Pour tenir un peu. Le temps que ça s'arrange.
Le temps que ça s'arrange, Franck? Et quand est-ce que ça va s'arranger?
Quand tu tires la gueule parce que tu te rends compte que la réalité est loin de l'image que tu te donnes à voir, c'est déjà un bon début sans doute.Tirer la gueule, c'est être sûr qu'on s'en est un peu rendu compte.

L'image de nous même qui vient après constat est souvent beaucoup moins flatteuse.

Avant Franck se sentait bien. Dans sa petite bulle de coton. Il connaissait la douceur de son foyer. Un foyer qu'il louait depuis son adolescence.
Et c'est dur d'avoir à déménager dans un nouveau logement que tu ne connais pas, parce que tu t'es rendu compte que ton chez toi en fait était infesté de termite et que la baraque allait vraiment s'effondrer sur elle-même.
On peut toujours se rassurer en se disant que la maison ne s'est pas écrouler pendant qu'on faisait à manger un soir de semaine, sans prévenir.
Maigre consolation, parce que là tout de suite Franck est dans la rue du coup. Il fait nuit, il a froid et il n'est pas encore arrivé dans son nouveau chez lui.

mardi 16 novembre 2010

Un peu comme le K (sans Buzzati)

Ça y est. Franck fait une "Erreur Cyclique", ou une Erreur 404. Il est au bout de sa réflexion. Voilà la limite de son intelligence.

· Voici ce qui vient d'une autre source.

-- pv_equiv track=rewrite | github.com/xianhe-zhang/leetcodeNote | 2023找工/2-snowflakeoa.py | check
-- ===== SOURCE A (Python) =====
-- def check(s: str, state: int) -> bool:
--     left, right = 0, len(s) - 1
--     # 检查 state 对应的子序列是不是回文串
--     while left < right:
--         # 将 left 和 right 对应上 「状态所对应的字符」 位置
--         while left < right and (state >> left & 1) == 0:
--             left += 1
--         while left < right and (state >> right & 1) == 0:
--             right -= 1
--         if s[left] != s[right]:
--             return False
--         left += 1
--         right -= 1
--
--     return True
-- ===== SOURCE B (Python) =====
-- def check(s: str, state: int) -> bool:
--     sub = [s[i] for i in range(len(s)) if state >> i & 1]
--     return sub == sub[::-1]
-- ===== Notes on version B (the rewrite author's own statement) =====
-- stated objective: simpler
-- what changed: Replaced A's in-place two-pointer scan with nested bit-skipping loops by a one-pass comprehension that materialises the bit-selected subsequence and compares it with its reversal.
import Mathlib
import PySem

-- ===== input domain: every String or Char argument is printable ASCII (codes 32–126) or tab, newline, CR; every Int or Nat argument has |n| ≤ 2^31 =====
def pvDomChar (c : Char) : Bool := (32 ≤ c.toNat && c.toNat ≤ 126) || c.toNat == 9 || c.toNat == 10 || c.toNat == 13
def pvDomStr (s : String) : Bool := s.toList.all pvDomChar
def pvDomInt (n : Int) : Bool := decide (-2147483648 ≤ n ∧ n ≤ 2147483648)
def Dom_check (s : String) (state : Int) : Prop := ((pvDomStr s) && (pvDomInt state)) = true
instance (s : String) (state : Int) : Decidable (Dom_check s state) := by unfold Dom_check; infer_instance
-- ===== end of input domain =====

-- B replaces A's in-place two-pointer skip-scan by materialising the selected
-- subsequence in one pass and comparing it with its reversal (objective: simpler).

-- ===== PORT A =====
-- inner while-loop `while left < right and (state >> left & 1) == 0: left += 1`
-- (shift count via .toNat: at every reachable call the pointer is ≥ 0,
-- exactly where Python's `>>` is defined)
def checkSkipL (state : Int) (l r : Int) : Int :=
  if l < r ∧ PySem.Int.band (state >>> l.toNat) 1 = 0 then checkSkipL state (l + 1) r else l
termination_by (r - l).toNat
decreasing_by omega

-- inner while-loop `while left < right and (state >> right & 1) == 0: right -= 1`
def checkSkipR (state : Int) (l r : Int) : Int :=
  if l < r ∧ PySem.Int.band (state >>> r.toNat) 1 = 0 then checkSkipR state l (r - 1) else r
termination_by (r - l).toNat
decreasing_by omega

-- bounds of the two skip loops (cited by checkLoop's termination proof)
theorem checkSkipL_ge (state l r : Int) : l ≤ checkSkipL state l r := by
  fun_induction checkSkipL state l r <;> omega

theorem checkSkipR_le (state l r : Int) : checkSkipR state l r ≤ r := by
  fun_induction checkSkipR state l r <;> omega

-- outer while-loop of A
def checkLoop (cs : List Char) (state : Int) (l r : Int) : Bool :=
  if h : l < r then
    let l' := checkSkipL state l r
    let r' := checkSkipR state l' r
    if PySem.List.pyGet? cs l' ≠ PySem.List.pyGet? cs r' then false
    else checkLoop cs state (l' + 1) (r' - 1)
  else true
termination_by (r - l).toNat
decreasing_by
  have h1 := checkSkipL_ge state l r
  have h3 := checkSkipR_le state (checkSkipL state l r) r
  omega

def check (s : String) (state : Int) : Bool :=
  checkLoop s.toList state 0 (PySem.Str.len s - 1)

-- ===== PORT B =====
def check_alt (s : String) (state : Int) : Bool :=
  let cs := s.toList
  let sub := (List.range cs.length).filterMap
    (fun (i : Nat) => if PySem.Int.band (state >>> i) 1 = 0 then none else cs[i]?)
  sub == sub.reverse

-- ===== PRECONDITION & SPEC =====
def Spec_check (s : String) (state : Int) (out : Bool) : Prop := out = check_alt s state
instance (s : String) (state : Int) (out : Bool) : Decidable (Spec_check s state out) := by unfold Spec_check; infer_instance

-- ===== CLAIM (what is proved, stated in full; the proofs are below) =====
def Claim_equal_check : Prop := ∀ (s : String) (state : Int), Dom_check s state → Spec_check s state (check s state)

-- ===== LEMMAS AND PROOFS =====

theorem checkSkipL_le (state l r : Int) (h : l ≤ r) : checkSkipL state l r ≤ r := by
  fun_induction checkSkipL state l r <;> omega

theorem checkSkipR_ge (state l r : Int) (h : l ≤ r) : l ≤ checkSkipR state l r := by
  fun_induction checkSkipR state l r <;> omega

-- the subsequence selected by state's bits on the index interval [l, r]
def subI (cs : List Char) (state : Int) (l r : Int) : List Char :=
  if l ≤ r then
    (if PySem.Int.band (state >>> l.toNat) 1 = 0 then [] else cs[l.toNat]?.toList)
      ++ subI cs state (l + 1) r
  else []
termination_by (r + 1 - l).toNat
decreasing_by omega

theorem subI_nil (cs : List Char) (state : Int) {l r : Int} (h : r < l) :
    subI cs state l r = [] := by
  rw [subI, if_neg (by omega)]

theorem subI_cons (cs : List Char) (state : Int) {l r : Int} (h : l ≤ r) :
    subI cs state l r =
      (if PySem.Int.band (state >>> l.toNat) 1 = 0 then [] else cs[l.toNat]?.toList)
        ++ subI cs state (l + 1) r := by
  rw [subI, if_pos h]

theorem subI_last (cs : List Char) (state : Int) :
    ∀ (n : Nat) (l r : Int), (r - l).toNat ≤ n → l ≤ r →
      subI cs state l r =
        subI cs state l (r - 1)
          ++ (if PySem.Int.band (state >>> r.toNat) 1 = 0 then [] else cs[r.toNat]?.toList) := by
  intro n
  induction n with
  | zero =>
    intro l r hn hlr
    have hlr' : l = r := by omega
    subst hlr'
    rw [subI_cons cs state (le_refl l), subI_nil cs state (by omega : l < l + 1),
        subI_nil cs state (by omega : l - 1 < l), List.append_nil, List.nil_append]
  | succ n ih =>
    intro l r hn hlr
    by_cases h : l = r
    · subst h
      rw [subI_cons cs state (le_refl l), subI_nil cs state (by omega : l < l + 1),
          subI_nil cs state (by omega : l - 1 < l), List.append_nil, List.nil_append]
    · rw [subI_cons cs state hlr, ih (l + 1) r (by omega) (by omega),
          subI_cons cs state (by omega : l ≤ r - 1), List.append_assoc]

theorem skipL_subI (cs : List Char) (state l r : Int) :
    subI cs state l r = subI cs state (checkSkipL state l r) r := by
  fun_induction checkSkipL state l r with
  | case1 l hc ih =>
    rw [← ih, subI_cons cs state (by omega : l ≤ r), if_pos hc.2, List.nil_append]
  | case2 => rfl

theorem skipR_subI (cs : List Char) (state l r : Int) :
    subI cs state l r = subI cs state l (checkSkipR state l r) := by
  fun_induction checkSkipR state l r with
  | case1 r hc ih =>
    rw [← ih, subI_last cs state (r - l).toNat l r le_rfl (by omega), if_pos hc.2,
        List.append_nil]
  | case2 => rfl

theorem skipL_bit (state l r : Int) (h : checkSkipL state l r < r) :
    PySem.Int.band (state >>> (checkSkipL state l r).toNat) 1 ≠ 0 := by
  fun_induction checkSkipL state l r with
  | case1 l hc ih => exact ih h
  | case2 l hc => exact fun hb => hc ⟨h, hb⟩

theorem skipR_bit (state l r : Int) (h : l < checkSkipR state l r) :
    PySem.Int.band (state >>> (checkSkipR state l r).toNat) 1 ≠ 0 := by
  fun_induction checkSkipR state l r with
  | case1 r hc ih => exact ih h
  | case2 r hc => exact fun hb => hc ⟨h, hb⟩

theorem subI_short (cs : List Char) (state : Int) {l r : Int} (h : r ≤ l) :
    (subI cs state l r).length ≤ 1 := by
  by_cases hlr : l ≤ r
  · rw [subI_cons cs state hlr, subI_nil cs state (by omega : r < l + 1), List.append_nil]
    split
    · simp
    · cases cs[l.toNat]? <;> simp [Option.toList]
  · rw [subI_nil cs state (by omega)]
    simp

theorem pal_short {xs : List Char} (h : xs.length ≤ 1) : (xs == xs.reverse) = true := by
  match xs, h with
  | [], _ => rfl
  | [a], _ => simp

theorem pal_sandwich (a b : Char) (xs : List Char) :
    ((a :: (xs ++ [b])) == (a :: (xs ++ [b])).reverse) = (a == b && (xs == xs.reverse)) := by
  rw [Bool.eq_iff_iff]
  simp only [Bool.and_eq_true, beq_iff_eq, List.reverse_cons, List.reverse_append,
    List.reverse_nil, List.nil_append, List.cons_append, List.cons.injEq]
  constructor
  · rintro ⟨hab, h2⟩
    exact ⟨hab, (List.append_inj' h2 (by simp)).1⟩
  · rintro ⟨hab, hxs⟩
    subst hab
    exact ⟨rfl, by rw [← hxs]⟩

-- main loop invariant: A's outer loop decides palindromicity of subI l r
theorem loop_eq (cs : List Char) (state : Int) :
    ∀ (n : Nat) (l r : Int), (r - l).toNat ≤ n → 0 ≤ l → r < (cs.length : Int) →
      checkLoop cs state l r = (subI cs state l r == (subI cs state l r).reverse) := by
  intro n
  induction n with
  | zero =>
    intro l r hn hl hr
    rw [checkLoop, dif_neg (by omega : ¬ l < r)]
    exact (pal_short (subI_short cs state (by omega))).symm
  | succ n ih =>
    intro l r hn hl hr
    by_cases h : l < r
    · rw [checkLoop, dif_pos h]
      have h1 := checkSkipL_ge state l r
      have h2 := checkSkipL_le state l r (le_of_lt h)
      set l' := checkSkipL state l r with hl'
      have h3 := checkSkipR_le state l' r
      have h4 := checkSkipR_ge state l' r h2
      set r' := checkSkipR state l' r with hr'
      show (if PySem.List.pyGet? cs l' ≠ PySem.List.pyGet? cs r' then false
            else checkLoop cs state (l' + 1) (r' - 1)) =
          (subI cs state l r == (subI cs state l r).reverse)
      have hsub : subI cs state l r = subI cs state l' r' := by
        rw [skipL_subI cs state l r, ← hl', skipR_subI cs state l' r, ← hr']
      by_cases hmeet : l' < r'
      · -- both pointers stopped on selected positions
        have hbl : PySem.Int.band (state >>> l'.toNat) 1 ≠ 0 := by
          rw [hl']; exact skipL_bit state l r (by omega)
        have hbr : PySem.Int.band (state >>> r'.toNat) 1 ≠ 0 := by
          rw [hr']; exact skipR_bit state l' r (by omega)
        obtain ⟨cl, hcl⟩ : ∃ c, cs[l'.toNat]? = some c :=
          ⟨_, List.getElem?_eq_getElem (by omega)⟩
        obtain ⟨cr, hcr⟩ : ∃ c, cs[r'.toNat]? = some c :=
          ⟨_, List.getElem?_eq_getElem (by omega)⟩
        have hpgl : PySem.List.pyGet? cs l' = some cl := by
          rw [PySem.List.pyGet?_of_nonneg cs (by omega)]; exact hcl
        have hpgr : PySem.List.pyGet? cs r' = some cr := by
          rw [PySem.List.pyGet?_of_nonneg cs (by omega)]; exact hcr
        have hmid := ih (l' + 1) (r' - 1) (by omega) (by omega) (by omega)
        have hdec : subI cs state l' r' =
            cl :: (subI cs state (l' + 1) (r' - 1) ++ [cr]) := by
          rw [subI_cons cs state (by omega : l' ≤ r'), if_neg hbl, hcl,
              subI_last cs state (r' - (l' + 1)).toNat (l' + 1) r' le_rfl (by omega),
              if_neg hbr, hcr]
          simp [Option.toList]
        rw [hsub, hdec, pal_sandwich, hpgl, hpgr]
        by_cases hceq : cl = cr
        · subst hceq
          rw [if_neg (by simp), hmid]
          simp
        · rw [if_pos (by simp [hceq])]
          simp [hceq]
      · -- pointers met: comparison is of a position with itself; loop ends next
        have hmeet' : l' = r' := by omega
        rw [if_neg (by simp [hmeet'])]
        rw [ih (l' + 1) (r' - 1) (by omega) (by omega) (by omega), hsub,
            subI_nil cs state (by omega : r' - 1 < l' + 1),
            pal_short (subI_short cs state (by omega : r' ≤ l'))]
        rfl
    · rw [checkLoop, dif_neg h]
      exact (pal_short (subI_short cs state (by omega))).symm

-- B's comprehension equals subI over the whole index range
theorem sub_eq_filterMap (cs : List Char) (state : Int) :
    ∀ (k a : Nat), cs.length - a ≤ k →
      subI cs state (a : Int) ((cs.length : Int) - 1) =
        (List.range' a (cs.length - a)).filterMap
          (fun (i : Nat) => if PySem.Int.band (state >>> i) 1 = 0 then none else cs[i]?) := by
  intro k
  induction k with
  | zero =>
    intro a ha
    have hle : cs.length ≤ a := by omega
    rw [subI_nil cs state (by omega), show cs.length - a = 0 from by omega]
    rfl
  | succ k ih =>
    intro a ha
    by_cases hlt : a < cs.length
    · rw [show cs.length - a = (cs.length - (a + 1)) + 1 from by omega, List.range'_succ,
          List.filterMap_cons, subI_cons cs state (by omega),
          show ((a : Int) + 1) = (((a + 1 : Nat)) : Int) from by push_cast; ring,
          ih (a + 1) (by omega), Int.toNat_natCast]
      by_cases hb : PySem.Int.band (state >>> a) 1 = 0
      · simp [hb]
      · have hget : cs[a]? = some cs[a] := List.getElem?_eq_getElem hlt
        simp [hb, hget, Option.toList]
    · have h0 : cs.length - a = 0 := by omega
      rw [h0, subI_nil cs state (by omega)]
      rfl

-- ===== VERDICT (by name: the statement is the Claim_ definition above) =====
theorem check_spec : Claim_equal_check := by
  unfold Claim_equal_check Spec_check
  intro s state _
  unfold check check_alt
  rw [PySem.Str.len_eq]
  rw [loop_eq s.toList state (((s.toList.length : Int) - 1 - 0).toNat) 0
        ((s.toList.length : Int) - 1) le_rfl le_rfl (by omega)]
  have hsf := sub_eq_filterMap s.toList state s.toList.length 0 (by omega)
  rw [Nat.cast_zero] at hsf
  rw [hsf, Nat.sub_zero, ← List.range_eq_range']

Là il se sens comme un macaque tournant de long en large dans sa cage, un macaque sujet à un stresse primaire.
Il avait une idée en tête, qu'il a arrosé pendant un quart d'heure, puis il lui a fait prendre le soleil vingt minutes pour créer des émulations, des ramifications dans son cerveau bouillonnant après l'échauffement, pour voir comment cette idée se comporte en société, face aux attaques des diverses opinions de Franck sur le sujet. Comparer cette idée aux autres, c'est comme ça qu'on voit si ça tient la route.
L'idée s'est arrêté en chemin, a sorti son plan de la ville de FranckInHead pour se repérer, a trouvé un chemin, a continué à avancer... Mais là c'est bel et bien fini. Franck se sent limité. Il sent que cette idée tourne en rond. Il revient toujours aux mêmes questions sans réponse. Alors il retourne au problème de base qui le ramène toujours à cette idée pour finir. Il a bien cherché à corriger sa route entre temps mais cette idée, la problématique la plus évolué qu'il arrive à sortir de son esprit, semble bien être le meilleur aboutissement de la collaboration entre ses neurones. Et après cela, rien. Une simple question qui reste à présent sans réponse. Pourquoi? Parce que tu ne peux pas répondre simplement comme ça puisqu'il y a une autre donnée, là-bas, à prendre en compte. Bah oui.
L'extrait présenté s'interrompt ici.